theorem pairwise_insertBy (x : Int × Int) :
    ∀ ys : List (Int × Int), ys.Pairwise pairLe →
      (PySem.List.insertBy pairLt x ys).Pairwise pairLe := by
  intro ys
  induction ys with
  | nil => intro _; simp [PySem.List.insertBy, pairLe]
  | cons y t ih =>
      intro h
      rw [List.pairwise_cons] at h
      obtain ⟨hy, ht⟩ := h
      by_cases hxy : pairLt x y = true
      · rw [show PySem.List.insertBy pairLt x (y :: t) = x :: y :: t by
          simp [PySem.List.insertBy, hxy]]
        refine List.Pairwise.cons ?_ (List.Pairwise.cons hy ht)
        intro z hz
        rcases List.mem_cons.1 hz with rfl | hz
        · exact pairLt_asymm hxy
        · -- pairLe x z : pairLt z x = false
          rw [pairLe]
          by_contra hc
          have hzx : pairLt z x = true := by
            cases h : pairLt z x
            · exact absurd h hc
            · rfl
          have : pairLt z y = true := pairLt_trans hzx hxy
          exact absurd (hy z hz) (by simp [pairLe, this])
      · rw [show PySem.List.insertBy pairLt x (y :: t) = y :: PySem.List.insertBy pairLt x t by
          simp [PySem.List.insertBy, hxy]]
        refine List.Pairwise.cons ?_ (ih ht)
        intro z hz
        rw [PySem.List.mem_insertBy] at hz
        rcases hz with rfl | hz
        · rw [pairLe]
          exact Bool.eq_false_iff.mpr hxy
        · exact hy z hz

theorem pairwise_sorted2 (xs : List (Int × Int)) :
    (PySem.List.sorted2 xs Prod.fst Prod.snd).Pairwise pairLe := by
  have key : ∀ (ys : List (Int × Int)) (acc : List (Int × Int)), acc.Pairwise pairLe →
      (ys.foldl (fun acc x => PySem.List.insertBy pairLt x acc) acc).Pairwise pairLe := by
    intro ys
    induction ys with
    | nil => intro acc h; simpa
    | cons y t ih => intro acc h; exact ih _ (pairwise_insertBy y acc h)
  exact key xs [] (List.Pairwise.nil)

theorem sorted2_eq_of_perm {xs ys : List (Int × Int)} (h : xs.Perm ys) :
    PySem.List.sorted2 xs Prod.fst Prod.snd = PySem.List.sorted2 ys Prod.fst Prod.snd := by
  refine List.Perm.eq_of_pairwise (fun a b _ _ hab hba => pairLe_antisymm hab hba)
    (pairwise_sorted2 xs) (pairwise_sorted2 ys) ?_
  exact ((PySem.List.sorted2_perm xs _ _ _).trans h).trans (PySem.List.sorted2_perm ys _ _ _).symm

-- ===== VERDICT (by name: the statement is the Claim_ definition above) =====
theorem onehop_spec : Claim_equal_onehop := by
  intro l _
  unfold Spec_onehop onehop onehop_alt
  exact sorted2_eq_of_perm <|
    (List.perm_ext_iff_of_nodup (nodup_onehopR l) (nodup_altOut l)).2
      (fun p => (mem_onehopR l p).trans (mem_altOut l p).symm)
______
PROBLEM: Find where "have key : ∀" occurs in the data, and please write out that line through the last line exactly, with nothing else.

RESPONSE TO THE EXERCISE:
  have key : ∀ (ys : List (Int × Int)) (acc : List (Int × Int)), acc.Pairwise pairLe →
      (ys.foldl (fun acc x => PySem.List.insertBy pairLt x acc) acc).Pairwise pairLe := by
    intro ys
    induction ys with
    | nil => intro acc h; simpa
    | cons y t ih => intro acc h; exact ih _ (pairwise_insertBy y acc h)
  exact key xs [] (List.Pairwise.nil)

theorem sorted2_eq_of_perm {xs ys : List (Int × Int)} (h : xs.Perm ys) :
    PySem.List.sorted2 xs Prod.fst Prod.snd = PySem.List.sorted2 ys Prod.fst Prod.snd := by
  refine List.Perm.eq_of_pairwise (fun a b _ _ hab hba => pairLe_antisymm hab hba)
    (pairwise_sorted2 xs) (pairwise_sorted2 ys) ?_
  exact ((PySem.List.sorted2_perm xs _ _ _).trans h).trans (PySem.List.sorted2_perm ys _ _ _).symm

-- ===== VERDICT (by name: the statement is the Claim_ definition above) =====
theorem onehop_spec : Claim_equal_onehop := by
  intro l _
  unfold Spec_onehop onehop onehop_alt
  exact sorted2_eq_of_perm <|
    (List.perm_ext_iff_of_nodup (nodup_onehopR l) (nodup_altOut l)).2
      (fun p => (mem_onehopR l p).trans (mem_altOut l p).symm)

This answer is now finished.